Exercise instructions
Please copy out the entries below exactly, beginning with the line that contains "-- what changed: Replaces" and ending with the line that contains "def Dom_calc_py (n", and include nothing outside that span.

** Opening Provided information block **

-- pv_equiv track=rewrite | github.com/inudev3/Algo-study | BOJ/1790.py | calc
-- ===== SOURCE A (Python) =====
-- def calc(n):
--     start = 1
--     length = 1
--     ans = 0
--     while start <= n:
--         end = start * 10 - 1
--         if end > n:
--             end = n
--         ans += (end - start + 1) * length
--         start *= 10
--         length += 1
--     return ans
-- ===== SOURCE B (Python) =====
-- def calc(n):
--     if n < 1:
--         return 0
--     L = len(str(n))
--     return (n + 1) * L - (10 ** L - 1) // 9
-- ===== Notes on version B (the rewrite author's own statement) =====
-- stated objective: simpler
-- what changed: Replaces the per-digit-band while loop with a guard plus a closed-form arithmetic expression in n and the decimal length of n (repunit subtraction), no loop over bands.
import Mathlib
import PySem

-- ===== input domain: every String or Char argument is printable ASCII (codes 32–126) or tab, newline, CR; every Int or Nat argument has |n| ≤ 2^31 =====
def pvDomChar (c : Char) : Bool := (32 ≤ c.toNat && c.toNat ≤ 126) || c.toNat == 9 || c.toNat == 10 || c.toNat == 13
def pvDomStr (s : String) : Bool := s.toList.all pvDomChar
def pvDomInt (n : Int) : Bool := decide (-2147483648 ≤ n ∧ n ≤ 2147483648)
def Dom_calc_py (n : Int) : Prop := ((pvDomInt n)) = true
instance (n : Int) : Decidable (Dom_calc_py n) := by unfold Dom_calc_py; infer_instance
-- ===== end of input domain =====

-- B replaces A's per-digit-band loop by a guard plus a closed-form expression in n and the decimal length of n.


-- ===== PORT A =====
-- the while loop of A; the extra Prop argument only certifies termination (start is always ≥ 1)
def calcGo (n start length ans : Int) (hs : 1 ≤ start) : Int :=
  if _h : start ≤ n then
    let e := start * 10 - 1
    let e := if e > n then n else e
    calcGo n (start * 10) (length + 1) (ans + (e - start + 1) * length) (by omega)
  else
    ans
termination_by (n + 1 - start).toNat
decreasing_by omega

def calc_py (n : Int) : Int := calcGo n 1 1 0 (by omega)

-- ===== PORT B =====
def calc_py_alt (n : Int) : Int :=
  if n < 1 then 0
  else
    let L : Int := PySem.Str.len (PySem.Int.toStr n)
    (n + 1) * L - PySem.Int.floordiv (10 ^ L.toNat - 1) 9

-- ===== PRECONDITION & SPEC =====
def Spec_calc_py (n : Int) (out : Int) : Prop := out = calc_py_alt n
instance (n : Int) (out : Int) : Decidable (Spec_calc_py n out) := by unfold Spec_calc_py; infer_instance

-- ===== CLAIM (what is proved, stated in full; the proofs are below) =====
def Claim_equal_calc_py : Prop := ∀ (n : Int), Dom_calc_py n → Spec_calc_py n (calc_py n)

-- ===== LEMMAS AND PROOFS =====

theorem calcGo_cast (n s s' l l' a : Int) (hs : s = s') (hl : l = l')
    (h : 1 ≤ s) (h' : 1 ≤ s') : calcGo n s l a h = calcGo n s' l' a h' := by
  subst hs; subst hl; rfl

-- the repunit 0, 1, 11, 111, … = (10^m - 1)/9
def repu : Nat → Int
  | 0 => 0
  | m + 1 => 10 * repu m + 1

theorem nine_repu (m : Nat) : 9 * repu m = 10 ^ m - 1 := by
  induction m with
  | zero => simp [repu]
  | succ m ih => simp [repu, pow_succ]; linarith

-- exact digit count of Nat.toDigits (Mathlib only provides the upper bound)
theorem toDigitsCore_len_exact (f : Nat) : ∀ n : Nat, n < f →
    (Nat.toDigitsCore 10 f n []).length = Nat.log 10 n + 1 := by
  induction f with
  | zero => intro n h; omega
  | succ f ih =>
    intro n hn
    simp only [Nat.toDigitsCore]
    by_cases h : n / 10 = 0
    · have : n < 10 := by omega
      simp [h, Nat.log_eq_zero_iff, this]
    · simp only [h, if_false]
      rw [Nat.toDigitsCore_lens_eq, ih (n / 10) (by omega)]
      have h10 : 10 ≤ n := by omega
      rw [Nat.log_div_base]
      have : 1 ≤ Nat.log 10 n := Nat.le_log_of_pow_le (by norm_num) (by simpa using h10)
      omega

theorem toDigits_len_exact (n : Nat) :
    (Nat.toDigits 10 n).length = Nat.log 10 n + 1 :=
  toDigitsCore_len_exact (n + 1) n (by omega)

theorem str_len_of_pos (n : Int) (h : 1 ≤ n) :
    PySem.Str.len (PySem.Int.toStr n) = ((Nat.log 10 n.toNat : Nat) : Int) + 1 := by
  have hneg : ¬ n < 0 := by omega
  simp only [PySem.Str.len, PySem.Int.toStr, PySem.Int.toChars, hneg, if_false]
  rw [show (String.ofList (Nat.toDigits 10 n.toNat)).toList = Nat.toDigits 10 n.toNat from String.toList_ofList]
  rw [toDigits_len_exact]
  push_cast; ring

theorem log_band (k : Nat) (n : Int) (h1 : (10:Int) ^ k ≤ n) (h2 : n < 10 ^ (k + 1)) :
    Nat.log 10 n.toNat = k := by
  have hk : ((10:Nat) ^ k : Int) ≤ n := by push_cast; exact h1
  have hk1 : n < ((10:Nat) ^ (k+1) : Int) := by push_cast; exact h2
  have hpos : (0:Int) < 10 ^ k := by positivity
  refine Nat.log_eq_of_pow_le_of_lt_pow ?_ ?_ <;> omega

-- the last iteration of A's loop: start = 10^k with 10^k ≤ n < 10^(k+1)
theorem go_top (k : Nat) (n ans : Int) (hp : 1 ≤ (10:Int) ^ k)
    (h1 : (10:Int) ^ k ≤ n) (h2 : n < 10 ^ (k + 1)) :
    calcGo n ((10:Int) ^ k) ((k : Int) + 1) ans hp
      = ans + (n + 1) * ((Nat.log 10 n.toNat : Int) + 1)
          - repu (Nat.log 10 n.toNat + 1) - ((10:Int) ^ k * k - repu k) := by
  rw [log_band k n h1 h2]
  rw [calcGo]
  simp only [h1, dif_pos]
  rw [calcGo]
  have hstop : ¬ (10:Int) ^ k * 10 ≤ n := by
    intro hc; rw [pow_succ] at h2; omega
  simp only [hstop, dif_neg, not_false_iff]
  have h9 := nine_repu k
  by_cases he : (10:Int) ^ k * 10 - 1 > n
  · simp only [he, if_pos]
    simp only [repu]
    linear_combination h9
  · simp only [he, if_neg, not_false_iff]
    have hn : n = (10:Int) ^ k * 10 - 1 := by rw [pow_succ] at h2; omega
    simp only [repu]
    rw [hn]
    linear_combination h9

-- the whole loop from start = 10^k computes total digits of 1..n minus those of 1..(10^k - 1)
theorem go_closed (d : Nat) : ∀ (k : Nat) (n ans : Int) (hp : 1 ≤ (10:Int) ^ k),
    (10:Int) ^ k ≤ n → n < 10 ^ (k + 1 + d) →
    calcGo n ((10:Int) ^ k) ((k : Int) + 1) ans hp
      = ans + (n + 1) * ((Nat.log 10 n.toNat : Int) + 1)
          - repu (Nat.log 10 n.toNat + 1) - ((10:Int) ^ k * k - repu k) := by
  induction d with
  | zero => intro k n ans hp h1 h2; exact go_top k n ans hp h1 h2
  | succ d ih =>
    intro k n ans hp h1 h2
    by_cases hc : n < 10 ^ (k + 1)
    · exact go_top k n ans hp h1 hc
    · replace hc : 10 ^ (k + 1) ≤ n := by omega
      rw [calcGo]
      simp only [h1, dif_pos]
      have hne : ¬ (10:Int) ^ k * 10 - 1 > n := by rw [pow_succ] at hc; omega
      simp only [hne, if_neg, not_false_iff]
      rw [calcGo_cast n ((10:Int) ^ k * 10) ((10:Int) ^ (k + 1)) (((k : Int) + 1) + 1)
            (((k + 1 : Nat) : Int) + 1) _ (pow_succ 10 k).symm (by push_cast; ring) _ (by exact one_le_pow₀ (by norm_num))]
      rw [ih (k + 1) n _ (by exact one_le_pow₀ (by norm_num)) hc (by
        have : k + 1 + 1 + d = k + 1 + (d + 1) := by omega
        rw [this]; exact h2)]
      have h9 := nine_repu k
      simp only [repu, pow_succ]
      push_cast
      linear_combination h9

theorem floordiv_repu (m : Nat) :
    PySem.Int.floordiv (10 ^ m - 1) 9 = repu m := by
  rw [PySem.Int.floordiv_eq_ediv_of_pos (by norm_num)]
  have h9 := nine_repu m
  omega

-- ===== VERDICT (by name: the statement is the Claim_ definition above) =====
theorem calc_py_spec : Claim_equal_calc_py := by
  intro n hDom
  unfold Spec_calc_py calc_py calc_py_alt
  by_cases hn : n < 1
  · rw [calcGo]
    simp only [show ¬ (1:Int) ≤ n by omega, dif_neg, not_false_iff]
    simp [hn]
  · replace hn : 1 ≤ n := by omega
    simp only [show ¬ n < 1 by omega, if_neg, not_false_iff]
    have hdom : n ≤ 2147483648 := by
      have := of_decide_eq_true hDom
      omega
    have h2 : n < 10 ^ (0 + 1 + 9) := by norm_num; omega
    have h1 : (10:Int) ^ 0 ≤ n := by simpa using hn
    have hgo := go_closed 9 0 n 0 (by norm_num) h1 h2
    rw [calcGo_cast n 1 ((10:Int) ^ 0) 1 (((0 : Nat) : Int) + 1) 0 (by norm_num) (by norm_num)
          (by omega) (by norm_num), hgo]
    rw [str_len_of_pos n hn]
    have hL : (((Nat.log 10 n.toNat : Nat) : Int) + 1).toNat = Nat.log 10 n.toNat + 1 := by omega
    rw [hL, floordiv_repu]
    simp [repu]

** Closing Provided information block **

Answer to this exercise
-- what changed: Replaces the per-digit-band while loop with a guard plus a closed-form arithmetic expression in n and the decimal length of n (repunit subtraction), no loop over bands.
import Mathlib
import PySem

-- ===== input domain: every String or Char argument is printable ASCII (codes 32–126) or tab, newline, CR; every Int or Nat argument has |n| ≤ 2^31 =====
def pvDomChar (c : Char) : Bool := (32 ≤ c.toNat && c.toNat ≤ 126) || c.toNat == 9 || c.toNat == 10 || c.toNat == 13
def pvDomStr (s : String) : Bool := s.toList.all pvDomChar
def pvDomInt (n : Int) : Bool := decide (-2147483648 ≤ n ∧ n ≤ 2147483648)
def Dom_calc_py (n : Int) : Prop := ((pvDomInt n)) = true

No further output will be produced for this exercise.